Your assignment:
When the word "exits" shows up in a line of the records below, copy that line.

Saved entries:
════════════════════
-- pv_equiv track=rewrite | github.com/vivadh4207/tradebot | src/dashboard/app.py | _humanize_event
-- ===== SOURCE A (Python) =====
-- from typing import Any, Dict, List, Optional
--
-- def _humanize_event(event: str, level: str, kv: Dict[str, str]
--                     ) -> tuple:
--     """Convert a structured log event into a human-readable one-liner
--     + emoji icon + kind tag (fills / exits / signals / warnings)."""
--     e = event.lower()
--     sym = kv.get("symbol") or kv.get("sym") or ""
--     price = kv.get("price") or ""
--
--     # Entries / fills
--     if e == "fill":
--         right = (kv.get("right") or "").upper()
--         strike = kv.get("strike", "?")
--         dte = kv.get("dte", "")
--         dte_txt = f" · {dte}d" if dte else ""
--         return ("🟢", "fills",
--                 f"ENTRY · {sym} {right} ${strike}{dte_txt} @ ${price} "
--                 f"qty={kv.get('qty', '?')}")
--     if e == "fast_exit":
--         reason = (kv.get("reason") or "").strip("'\"")
--         reason_head = reason.split(":")[0] if reason else "exit"
--         pnl = kv.get("pnl_pct", "")
--         usd = kv.get("realized_usd", "")
--         usd_txt = f" ${usd}" if usd else ""
--         pnl_txt = f" ({pnl}%)" if pnl else ""
--         return ("🔴", "exits",
--                 f"EXIT · {sym} {reason_head}{pnl_txt}{usd_txt}")
--     if e == "eod_force_close" or (e == "fast_exit" and "eod" in (kv.get("reason") or "")):
--         return ("🌇", "exits", f"EOD close · {sym}")
--
--     # Signals
--     if e == "ensemble_emit":
--         direction = kv.get("direction", "?")
--         score = kv.get("score", "?")
--         regime = kv.get("regime", "")
--         icon = "🔼" if direction == "bullish" else "🔽" if direction == "bearish" else "•"
--         return (icon, "signals",
--                 f"Signal · {sym} {direction} score {score}"
--                 + (f" [{regime}]" if regime else ""))
--     if e == "ensemble_skip":
--         reason = (kv.get("reason") or "").strip("'\"").split(":")[0]
--         return ("⏭", "signals", f"Skip · {sym} {reason}")
--     if e == "exec_chain_block":
--         filt = kv.get("filter", "")
--         reason = (kv.get("reason") or "").strip("'\"")
--         return ("🛑", "signals",
--                 f"Block · {sym} {filt} — {reason[:80]}")
--     if e == "exec_chain_pass":
--         src = kv.get("signal") or kv.get("src") or ""
--         return ("✅", "signals", f"Pass · {sym} [{src}]")
--
--     # State
--     if e == "market_state_snapshot":
--         return ("📊", "state",
--                 f"State · regime={kv.get('regime', '?')} "
--                 f"vix={kv.get('vix', '?')} "
--                 f"breadth={kv.get('breadth_score', '?')}")
--     if e == "data_adapter":
--         return ("🔌", "state", f"Data adapter: {kv.get('kind', '?')}")
--     if e == "strategy_mode":
--         return ("🎯", "state", f"Mode: {kv.get('mode', '?')}")
--
--     # Warnings / errors
--     if level in ("warning", "warn", "error"):
--         # Generic fallback with event + top kv
--         top = " · ".join(f"{k}={v[:30]}" for k, v in list(kv.items())[:3])
--         return ("⚠️" if level.startswith("warn") else "🛑",
--                 "warnings" if level.startswith("warn") else "errors",
--                 f"{event} · {top}")
--
--     # Default passthrough
--     top = " · ".join(f"{k}={v[:30]}" for k, v in list(kv.items())[:3])
--     return ("·", "other", f"{event}" + (f" · {top}" if top else ""))
-- ===== SOURCE B (Python) =====
-- # B: declarative spec-table interpreter — each event is described by DATA (icon
-- # spec, tag, list of template pieces), and one generic renderer interprets the
-- # pieces; only the two generic fallbacks remain as code.
--
-- _DIR = ("dir",)  # icon computed from the 'direction' field
--
-- def _eval(kind, args, kv):
--     if kind == "sym":
--         return kv.get("symbol") or kv.get("sym") or ""
--     if kind == "price":
--         return kv.get("price") or ""
--     if kind == "getD":
--         return kv.get(args[0], args[1])
--     if kind == "upper":
--         return (kv.get(args[0]) or "").upper()
--     if kind == "rhead":
--         r = (kv.get("reason") or "").strip("'\"")
--         return r.split(":")[0] if r else "exit"
--     if kind == "shead":
--         return (kv.get("reason") or "").strip("'\"").split(":")[0]
--     if kind == "strip80":
--         return (kv.get("reason") or "").strip("'\"")[:80]
--     # kind == "or2"
--     return kv.get(args[0]) or kv.get(args[1]) or ""
--
-- def _render(pieces, kv):
--     parts = []
--     for p in pieces:
--         if p[0] == "lit":
--             parts.append(p[1])
--         elif p[0] == "f":
--             parts.append(_eval(p[1], p[2], kv))
--         else:  # conditional wrap: pre + value + suf, only if value is nonempty
--             v = _eval(p[1], p[2], kv)
--             parts.append(p[3] + v + p[4] if v else "")
--     return "".join(parts)
--
-- def _L(s): return ("lit", s)
-- def _F(kind, *args): return ("f", kind, args)
-- def _C(kind, pre, suf, *args): return ("c", kind, args, pre, suf)
--
-- _SPEC = {
--     "fill": ("🟢", "fills",
--              [_L("ENTRY · "), _F("sym"), _L(" "), _F("upper", "right"),
--               _L(" $"), _F("getD", "strike", "?"),
--               _C("getD", " · ", "d", "dte", ""),
--               _L(" @ $"), _F("price"), _L(" qty="), _F("getD", "qty", "?")]),
--     "fast_exit": ("🔴", "exits",
--                   [_L("EXIT · "), _F("sym"), _L(" "), _F("rhead"),
--                    _C("getD", " (", "%)", "pnl_pct", ""),
--                    _C("getD", " $", "", "realized_usd", "")]),
--     "eod_force_close": ("🌇", "exits", [_L("EOD close · "), _F("sym")]),
--     "ensemble_emit": (_DIR, "signals",
--                       [_L("Signal · "), _F("sym"), _L(" "),
--                        _F("getD", "direction", "?"), _L(" score "),
--                        _F("getD", "score", "?"),
--                        _C("getD", " [", "]", "regime", "")]),
--     "ensemble_skip": ("⏭", "signals",
--                       [_L("Skip · "), _F("sym"), _L(" "), _F("shead")]),
--     "exec_chain_block": ("🛑", "signals",
--                          [_L("Block · "), _F("sym"), _L(" "),
--                           _F("getD", "filter", ""), _L(" — "), _F("strip80")]),
--     "exec_chain_pass": ("✅", "signals",
--                         [_L("Pass · "), _F("sym"), _L(" ["),
--                          _F("or2", "signal", "src"), _L("]")]),
--     "market_state_snapshot": ("📊", "state",
--                               [_L("State · regime="), _F("getD", "regime", "?"),
--                                _L(" vix="), _F("getD", "vix", "?"),
--                                _L(" breadth="), _F("getD", "breadth_score", "?")]),
--     "data_adapter": ("🔌", "state",
--                      [_L("Data adapter: "), _F("getD", "kind", "?")]),
--     "strategy_mode": ("🎯", "state", [_L("Mode: "), _F("getD", "mode", "?")]),
-- }
--
-- def _humanize_event(event: str, level: str, kv) -> tuple:
--     spec = _SPEC.get(event.lower())
--     if spec is not None:
--         icon, tag, pieces = spec
--         if icon is _DIR:
--             d = kv.get("direction", "?")
--             icon = "🔼" if d == "bullish" else "🔽" if d == "bearish" else "•"
--         return (icon, tag, _render(pieces, kv))
--     top = " · ".join(f"{k}={v[:30]}" for k, v in list(kv.items())[:3])
--     if level in ("warning", "warn", "error"):
--         warn = level.startswith("warn")
--         return ("⚠️" if warn else "🛑",
--                 "warnings" if warn else "errors",
--                 f"{event} · {top}")
--     return ("·", "other", event + (f" · {top}" if top else ""))
-- ===== Notes on version B (the rewrite author's own statement) =====
-- stated objective: alternative
-- what changed: Replaced A's if/elif chain of hard-coded f-string branch bodies by a declarative spec table (per event: icon spec, tag, list of template pieces) interpreted by one generic renderer/evaluator, with the two generic fallbacks as the only remaining code paths; the dead 'fast_exit and eod' disjunct collapses into the plain 'eod_force_close' key.
import Mathlib
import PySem

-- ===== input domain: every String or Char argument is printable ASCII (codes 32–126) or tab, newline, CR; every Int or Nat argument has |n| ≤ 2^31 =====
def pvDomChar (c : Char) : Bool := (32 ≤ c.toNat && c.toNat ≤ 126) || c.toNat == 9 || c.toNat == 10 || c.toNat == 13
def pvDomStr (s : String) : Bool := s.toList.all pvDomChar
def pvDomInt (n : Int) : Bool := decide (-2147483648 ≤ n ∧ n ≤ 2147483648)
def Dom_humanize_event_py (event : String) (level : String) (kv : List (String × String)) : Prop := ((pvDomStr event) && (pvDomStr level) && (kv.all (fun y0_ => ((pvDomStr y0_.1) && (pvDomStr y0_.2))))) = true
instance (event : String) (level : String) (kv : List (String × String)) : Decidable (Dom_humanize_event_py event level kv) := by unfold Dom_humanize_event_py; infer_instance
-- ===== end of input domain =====

-- B replaces A's hard-coded if/elif branch bodies by a declarative spec table
-- (icon, tag, template pieces per event) interpreted by one generic renderer
-- (alternative decomposition; same cost).

-- shared ports of Python dict/str idioms both sources use
-- kv.get(k)  (dict lookup = first match in the association list)
def pvGet? (kv : List (String × String)) (k : String) : Option String :=
  (kv.find? (fun p => p.1 == k)).map (·.2)
-- kv.get(k, d)
def pvGetD (kv : List (String × String)) (k d : String) : String :=
  (pvGet? kv k).getD d
-- `o or d` for o an Optional[str] ('' and None are falsy)
def pvOrS (o : Option String) (d : String) : String :=
  match o with
  | some s => if s == "" then d else s
  | none => d
-- " · ".join(f"{k}={v[:30]}" for k, v in list(kv.items())[:3])
def pvTop (kv : List (String × String)) : String :=
  PySem.Str.join " · "
    ((kv.take 3).map (fun p => p.1 ++ "=" ++ PySem.Str.slice p.2 none (some 30)))
theorem pvKeepLen_le : ∀ cs : List Char, pvKeepLen cs ≤ cs.length
  | [] => by simp [pvKeepLen]
  | c :: rest => by
      simp only [pvKeepLen, List.length_cons]
      split_ifs
      · omega
      · have := pvKeepLen_le rest; omega

-- A's reverse-dropWhile-reverse rstrip = B's kept-length take
theorem pvRstrip_eq : ∀ cs : List Char, pvRstripNl cs = cs.take (pvKeepLen cs)
  | [] => rfl
  | c :: rest => by
      have ihr : (rest.reverse.dropWhile (fun c => c == '\n')).reverse = rest.take (pvKeepLen rest) :=
        pvRstrip_eq rest
      simp only [pvRstripNl, List.reverse_cons, List.dropWhile_append]
      by_cases hnil : List.dropWhile (fun c => c == '\n') rest.reverse = []
      · have hk : pvKeepLen rest = 0 := by
          have ht : rest.take (pvKeepLen rest) = [] := by rw [← ihr, hnil]; rfl
          cases rest with
          | nil => rfl
          | cons x xs =>
              cases h : pvKeepLen (x :: xs) with
              | zero => rfl
              | succ k => rw [h] at ht; simp at ht
        rw [if_pos (by simp [hnil])]
        by_cases hc : c = '\n'
        · simp [List.dropWhile, pvKeepLen, hk, hc]
        · have hcf : (c == '\n') = false := by simp [hc]
          simp [List.dropWhile, hcf, pvKeepLen, hk, hc]
      · rw [if_neg (by simp [hnil])]
        have hk : pvKeepLen rest ≠ 0 := by
          intro h0
          apply hnil
          have hr := congrArg List.reverse ihr
          simpa [h0] using hr
        rw [List.reverse_append, ihr]
        simp only [pvKeepLen, if_neg (by tauto : ¬(pvKeepLen rest = 0 ∧ c = '\n'))]
        simp [List.take_succ_cons]

-- A's roles accumulator loop = B's comprehension
theorem pvRoles_eq (fbs : List (String × String)) (common : List Char) :
    pvRolesA fbs common = pvTailRoles common fbs := by
  unfold pvRolesA pvTailRoles
  have hfun : (fun (acc : List (String × String)) (kv : String × String) =>
      if common ≠ [] ∧ PySem.Chars.startswith kv.2.toList common then
        acc ++ [(kv.1, String.ofList (pvLstripNl (kv.2.toList.drop common.length)))]
      else acc ++ [(kv.1, kv.2)])
      = fun acc kv => acc ++ [(kv.1,
          if common ≠ [] ∧ PySem.Chars.startswith kv.2.toList common then
            String.ofList (pvLstripNl (kv.2.toList.drop common.length))
          else kv.2)] := by
    funext acc kv
    split_ifs <;> rfl
  rw [hfun, PySem.List.foldl_append_singleton_eq_map, List.nil_append]
  rfl

-- B's values-only filterMap = A's pair filter followed by the map to texts
theorem pvFilterMap_eq (fbs : List (String × String)) :
    fbs.filterMap (fun kv => if PySem.Str.strip kv.2 == "" then none else some kv.2.toList)
    = (fbs.filter (fun kv => !(PySem.Str.strip kv.2 == ""))).map (fun kv => kv.2.toList) := by
  induction fbs with
  | nil => rfl
  | cons kv rest ih =>
      simp only [List.filterMap_cons, List.filter_cons]
      by_cases h : PySem.Str.strip kv.2 = ""
      · simp [h]; simpa using ih
      · simp [h]; simpa using ih

theorem pvCore_eq (fbs populated : List (String × String)) (h : populated ≠ []) :
    pvCoreA fbs populated = pvAltBody fbs (populated.map (fun kv => kv.2.toList)) := by
  obtain ⟨p0, ps, rfl⟩ : ∃ p0 ps, populated = p0 :: ps := by
    cases populated with
    | nil => exact absurd rfl h
    | cons p0 ps => exact ⟨p0, ps, rfl⟩
  simp only [pvCoreA, pvAltBody, List.map_cons, List.headD_cons, List.tail_cons]
  rw [← List.map_cons, pv_common_eq, pvTrunc_eq, pvRstrip_eq, pvRoles_eq]
theorem pv_loopA (l : List (List Int)) : ∀ init : PVND,
    (PySem.List.pyRange 0 (l.length : Int) 1).foldl
      (fun d i => pvStepA d
        ((if 0 < i then PySem.List.pyGetD l (i - 1) [] else []), PySem.List.pyGetD l i [])) init
      = (List.zip ([] :: l.dropLast) l).foldl pvStepA init := by
  induction l using List.reverseRecOn with
  | nil => intro init; rfl
  | append_singleton t x ih =>
      intro init
      have hlen : (((t ++ [x]).length : Nat) : Int) = (t.length : Int) + 1 := by
        simp
      rw [hlen, PySem.List.pyRange_one_succ_right (by positivity), List.foldl_append]
      have hpre : (PySem.List.pyRange 0 (t.length : Int) 1).foldl
          (fun d i => pvStepA d
            ((if 0 < i then PySem.List.pyGetD (t ++ [x]) (i - 1) [] else []),
              PySem.List.pyGetD (t ++ [x]) i [])) init
          = (PySem.List.pyRange 0 (t.length : Int) 1).foldl
          (fun d i => pvStepA d
            ((if 0 < i then PySem.List.pyGetD t (i - 1) [] else []),
              PySem.List.pyGetD t i [])) init := by
        apply PySem.List.foldl_congr_mem
        intro acc i hi
        obtain ⟨h0, h1⟩ := (PySem.List.mem_pyRange_one).1 hi
        have hcur : PySem.List.pyGetD (t ++ [x]) i [] = PySem.List.pyGetD t i [] := by
          rw [PySem.List.pyGetD_eq_getElem _ _ h0 (by simp; omega),
            PySem.List.pyGetD_eq_getElem _ _ h0 (by omega)]
          exact List.getElem_append_left (by omega)
        by_cases hip : 0 < i
        · have hprev : PySem.List.pyGetD (t ++ [x]) (i - 1) [] = PySem.List.pyGetD t (i - 1) [] := by
            rw [PySem.List.pyGetD_eq_getElem _ _ (by omega) (by simp; omega),
              PySem.List.pyGetD_eq_getElem _ _ (by omega) (by omega)]
            exact List.getElem_append_left (by omega)
          simp only [hip, if_pos, hcur, hprev]
        · simp only [hip, if_false, hcur]
      rw [hpre, ih]
      simp only [List.foldl_cons, List.foldl_nil]
      by_cases ht : t = []
      · subst ht
        rfl
      · have hn : 0 < t.length := List.length_pos_iff.2 ht
        have hcur : PySem.List.pyGetD (t ++ [x]) (t.length : Int) [] = x := by
          rw [PySem.List.pyGetD_eq_getElem _ _ (by positivity) (by simp)]
          simp
        have hprev : PySem.List.pyGetD (t ++ [x]) ((t.length : Int) - 1) [] = t.getLast ht := by
          rw [PySem.List.pyGetD_eq_getElem _ _ (by omega)
            (by simp only [List.length_append, List.length_cons, List.length_nil]; omega)]
          rw [List.getElem_append_left (by omega)]
          rw [List.getLast_eq_getElem ht]
          congr 1
          omega
        have hzip : List.zip ([] :: (t ++ [x]).dropLast) (t ++ [x])
            = List.zip ([] :: t.dropLast) t ++ [(t.getLast ht, x)] := by
          rw [List.dropLast_concat]
          conv_lhs => rw [show ([] :: t : List (List Int))
            = ([] :: (t.dropLast ++ [t.getLast ht]) : List (List Int)) from by
              rw [List.dropLast_concat_getLast ht]]
          rw [show ([] :: (t.dropLast ++ [t.getLast ht]) : List (List Int))
            = ([] :: t.dropLast) ++ [t.getLast ht] from rfl]
          rw [List.zip_append (by simp [List.length_dropLast]; omega)]
          rfl
        rw [hzip, List.foldl_append]
        simp only [List.foldl_cons, List.foldl_nil]
        simp only [if_pos (show (0 : Int) < (t.length : Int) from by exact_mod_cast hn), hcur, hprev]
════════════════════
Output:
--     + emoji icon + kind tag (fills / exits / signals / warnings)."""
--         return ("🔴", "exits",
--         return ("🌇", "exits", f"EOD close · {sym}")
--     "fast_exit": ("🔴", "exits",
--     "eod_force_close": ("🌇", "exits", [_L("EOD close · "), _F("sym")]),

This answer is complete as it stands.